AVAILABLE DATA: Begin

-- pv_equiv track=rewrite | github.com/nikdimentiy/mint | CodeSignal/first_operation_character.py | solution
-- ===== SOURCE A (Python) =====
-- def solution(expr: str) -> int:
--     """
--     Finds the index of the operator in a valid arithmetic expression that needs to be computed first.
--
--     The function evaluates the expression to determine the operator with the highest priority
--     that is not enclosed in parentheses. If multiple operators have the same highest priority,
--     the function returns the index of the leftmost one.
--
--     Args:
--     - expr (str): A string representing a valid arithmetic expression consisting of digits, parentheses,
--                   addition ('+') and multiplication ('*') signs. It is guaranteed that there is at least
--                   one operator in it.
--
--     Returns:
--     - int: The index of the operator in the expression that needs to be computed first. If multiple operators
--            have the same highest priority, the function returns the index of the leftmost one.
--
--     Example:
--     >>> solution("3 + 5 * (2 + 8)")
--     4
--     >>> solution("(1 + 2) * 3 + 4")
--     1
--     >>> solution("5 * (6 + 2) + 3")
--     0
--     """
--     lvl = 0
--     lvl_char = {}
--     priority = {'+': 1, '*': 2}
--
--     for i, char in enumerate(expr):
--         if char == '(':
--             lvl += 1
--         elif char == ')':
--             lvl -= 1
--         elif char in priority:
--             if lvl not in lvl_char:
--                 lvl_char[lvl] = (char, i)
--             else:
--                 if priority[char] > priority[lvl_char[lvl][0]]:
--                     lvl_char[lvl] = (char, i)
--
--     return lvl_char[max(lvl_char.keys())][1]
-- ===== SOURCE B (Python) =====
-- def solution(expr: str) -> int:
--     # Pass 1: lexicographic running max of (paren depth, operator priority)
--     # over all operator occurrences.
--     depth = 0
--     best = None
--     for ch in expr:
--         if ch == '(':
--             depth += 1
--         elif ch == ')':
--             depth -= 1
--         elif ch == '+' or ch == '*':
--             key = (depth, 2 if ch == '*' else 1)
--             if best is None or key > best:
--                 best = key
--     # Pass 2: index of the first operator whose (depth, priority) equals best.
--     depth = 0
--     for i, ch in enumerate(expr):
--         if ch == '(':
--             depth += 1
--         elif ch == ')':
--             depth -= 1
--         elif (ch == '+' or ch == '*') and (depth, 2 if ch == '*' else 1) == best:
--             return i
--     raise ValueError("expression contains no operator")
-- ===== Notes on version B (the rewrite author's own statement) =====
-- stated objective: alternative
-- what changed: A maintains a per-depth dict of best operators in one pass and then takes the max key; B is a two-pass scan: pass 1 keeps a running lexicographic maximum of (paren depth, operator priority) over operator occurrences, pass 2 returns the index of the first operator matching that maximum, with no dict at all.
import Mathlib
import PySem

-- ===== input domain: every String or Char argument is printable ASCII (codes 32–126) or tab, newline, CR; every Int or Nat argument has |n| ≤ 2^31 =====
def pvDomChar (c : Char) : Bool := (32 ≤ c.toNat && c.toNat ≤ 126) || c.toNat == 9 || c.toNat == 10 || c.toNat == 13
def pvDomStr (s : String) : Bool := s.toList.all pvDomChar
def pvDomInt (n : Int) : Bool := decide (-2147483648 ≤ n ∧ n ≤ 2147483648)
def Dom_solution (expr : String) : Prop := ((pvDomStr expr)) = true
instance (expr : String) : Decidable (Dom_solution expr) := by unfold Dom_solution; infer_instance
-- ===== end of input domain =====

-- B replaces A's per-depth dict + max-key extraction by two plain scans (a running lexicographic
-- maximum of (depth, priority) over operators, then the first matching index); same O(n) cost, no dict.

-- ===== PORT A =====
-- priority[c] for c ∈ {'+','*'} (A's two-entry dict 'priority')
def prioA (c : Char) : Int := if c = '*' then 2 else 1

-- the body of A's for-loop: state = (lvl, lvl_char)
def aStep (st : Int × PySem.Dict Int (Char × Int)) (p : Int × Char) : Int × PySem.Dict Int (Char × Int) :=
  if p.2 = '(' then (st.1 + 1, st.2)
  else if p.2 = ')' then (st.1 - 1, st.2)
  else if p.2 = '+' ∨ p.2 = '*' then
    match st.2.get? st.1 with
    | none => (st.1, st.2.insert st.1 (p.2, p.1))
    | some cv => if prioA p.2 > prioA cv.1 then (st.1, st.2.insert st.1 (p.2, p.1)) else st
  else st

def solution (expr : String) : Int :=
  let st := (PySem.List.enumerate expr.toList).foldl aStep (0, PySem.Dict.empty)
  match PySem.List.max? st.2.keys (fun k => k) with
  | none => 0   -- Python raises ValueError here (no operator in expr): outside Pre_solution
  | some m => (st.2.getD m ('+', 0)).2
-- pass 1 of A: deduped ordered miniColumns of the non-excluded columns
def pvRelevantA (data : List (String × List (String × Int))) : List String :=
  data.foldl (fun acc cm =>
    if cm.1 ∈ pvExcluded then acc
    else cm.2.foldl (fun acc2 mv => if mv.1 ∈ acc2 then acc2 else acc2 ++ [mv.1]) acc) []

def pvStuffA (bds_data : List (String × List (String × List (String × Int)))) :
    PySem.Dict String (List String) :=
  bds_data.foldl (fun d bd => d.insert bd.1 (pvRelevantA bd.2)) PySem.Dict.empty

-- del miniDict[k]: remove the entry with key k (keys of a Python dict are unique)
def pvDelKey (l : List (String × Int)) (k : String) : List (String × Int) :=
  match l with
  | [] => []
  | p :: t => if p.1 = k then t else p :: pvDelKey t k

-- pass 2 of A: for miniColumn in list(miniDict.keys()): if not kept, del it
def pvPruneA (md : List (String × Int)) (keep : List String) : List (String × Int) :=
  (md.map Prod.fst).foldl (fun d k => if k ∈ keep then d else pvDelKey d k) md

-- pass 3 of A: for importante in keep: if not a key yet, append it with 0
def pvFillA (md : List (String × Int)) (keep : List String) : List (String × Int) :=
  keep.foldl (fun d k => if (d.map Prod.fst).contains k then d else d ++ [(k, (0 : Int))]) md

def keepImportantStuff (bds_data : List (String × List (String × List (String × Int)))) : (List (String × List (String × List (String × Int)))) × (List (String × List String)) :=
  let stuff := pvStuffA bds_data
  -- stuff[bd] never raises: pass 1 inserted every bd; getD's default is never used
  let bds2 := bds_data.map (fun bd => (bd.1, bd.2.map (fun cm => (cm.1, pvPruneA cm.2 (stuff.getD bd.1 [])))))
  let bds3 := bds2.map (fun bd => (bd.1, bd.2.map (fun cm => (cm.1, pvFillA cm.2 (stuff.getD bd.1 [])))))
  (bds3, stuff.items)

-- ===== PORT B =====
def pvExcludedSet : PySem.Set String :=
  PySem.Set.ofList
    ["Promotional Coverage", "Promotion quality", "CKAs B cancellation rate", "CKAs imperfect orders"]

-- _keepOrder: ordered dedup (dict.fromkeys) of the flattened miniColumns of the kept columns
def pvKeepOrder (data : List (String × List (String × Int))) : List String :=
  PySem.List.dedup (data.flatMap (fun cm =>
    if PySem.Set.contains pvExcludedSet cm.1 then [] else cm.2.map Prod.fst))

-- _rebuild: comprehension of the surviving pairs, then update with (k, 0) for the missing keys
def pvRebuildB (md : List (String × Int)) (keep : List String) : List (String × Int) :=
  let keepset := PySem.Set.ofList keep
  let present := PySem.Set.inter keepset (PySem.Set.ofList (md.map Prod.fst))
  let base := md.foldl (fun (d : PySem.Dict String Int) p =>
    if PySem.Set.contains keepset p.1 then d.insert p.1 p.2 else d) PySem.Dict.empty
  ((keep.filter (fun k => !(PySem.Set.contains present k))).foldl
    (fun d k => d.insert k (0 : Int)) base).items

def keepImportantStuff_alt (bds_data : List (String × List (String × List (String × Int)))) : (List (String × List (String × List (String × Int)))) × (List (String × List String)) :=
  let stuff := bds_data.foldl (fun (d : PySem.Dict String (List String)) bd =>
    d.insert bd.1 (pvKeepOrder bd.2)) PySem.Dict.empty
  (bds_data.map (fun bd => (bd.1, bd.2.map (fun cm => (cm.1, pvRebuildB cm.2 (stuff.getD bd.1 []))))),
   stuff.items)

-- ===== PRECONDITION & SPEC =====
-- Pre_ excludes only association lists in which some miniDict repeats a key: a Python dict cannot
-- repeat a key, so every input the Python function can receive satisfies Pre_ (it is the dict
-- representation invariant, not a narrowing of A's domain).
def Pre_keepImportantStuff (bds_data : List (String × List (String × List (String × Int)))) : Prop :=
  ∀ bd ∈ bds_data, ∀ cm ∈ bd.2, (cm.2.map Prod.fst).Nodup
instance (bds_data : List (String × List (String × List (String × Int)))) : Decidable (Pre_keepImportantStuff bds_data) := by unfold Pre_keepImportantStuff; infer_instance

def pvWitness_keepImportantStuff : (List (String × List (String × List (String × Int)))) :=
  [("bd1", [("col", [("a", 1), ("b", 2)]), ("Promotion quality", [("c", 3)])])]

def Spec_keepImportantStuff (bds_data : List (String × List (String × List (String × Int)))) (out : (List (String × List (String × List (String × Int)))) × (List (String × List String))) : Prop := out = keepImportantStuff_alt bds_data
instance (bds_data : List (String × List (String × List (String × Int)))) (out : (List (String × List (String × List (String × Int)))) × (List (String × List String))) : Decidable (Spec_keepImportantStuff bds_data out) := by
  unfold Spec_keepImportantStuff
  haveI : DecidableEq (String × List (String × Int)) := by infer_instance
  haveI : DecidableEq (String × List (String × List (String × Int))) := by infer_instance
  infer_instance

-- ===== CLAIM (what is proved, stated in full; the proofs are below) =====
def Claim_equal_keepImportantStuff : Prop := ∀ (bds_data : List (String × List (String × List (String × Int)))), Dom_keepImportantStuff bds_data → Pre_keepImportantStuff bds_data → Spec_keepImportantStuff bds_data (keepImportantStuff bds_data)

-- ===== LEMMAS AND PROOFS =====

-- B's flatten-then-dedup IS A's nested append-if-new accumulation
theorem pvKeepOrder_eq (data : List (String × List (String × Int))) :
    pvKeepOrder data = pvRelevantA data := by
  unfold pvKeepOrder pvRelevantA
  rw [PySem.List.dedup_eq_ofList, PySem.Set.ofList_eq_foldl, List.foldl_flatMap]
  congr 1
  funext acc cm
  have hm : cm.1 ∈ pvExcludedSet ↔ cm.1 ∈ pvExcluded := by
    unfold pvExcludedSet pvExcluded
    exact PySem.Set.mem_ofList _ _
  by_cases h : cm.1 ∈ pvExcluded
  · simp [hm.mpr h, h]
  · rw [if_neg h, if_neg (fun hx => h (hm.mp ((PySem.Set.contains_iff _ _).mp hx))), List.foldl_map]
    congr 1
    funext acc2 mv
    rw [PySem.Set.add_eq_ite]

-- erasing a key k' ∉ keep from a dict whose head key is in keep keeps the head
theorem pvPrune_cons_of_mem (keep : List String) (k : String) (v : Int) (hk : k ∈ keep) :
    ∀ (ks : List String) (d : List (String × Int)),
    ks.foldl (fun d k' => if k' ∈ keep then d else pvDelKey d k') ((k, v) :: d)
      = (k, v) :: ks.foldl (fun d k' => if k' ∈ keep then d else pvDelKey d k') d := by
  intro ks
  induction ks with
  | nil => intro d; rfl
  | cons k' t ih =>
    intro d
    simp only [List.foldl_cons]
    by_cases hk' : k' ∈ keep
    · simp [hk', ih]
    · have hne : k ≠ k' := fun he => hk' (he ▸ hk)
      simp [hk', pvDelKey, hne, ih]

AVAILABLE DATA: End

Go through the records and report each line that contains "miniColumns".

ANSWER SECTION:
-- pass 1 of A: deduped ordered miniColumns of the non-excluded columns
-- _keepOrder: ordered dedup (dict.fromkeys) of the flattened miniColumns of the kept columns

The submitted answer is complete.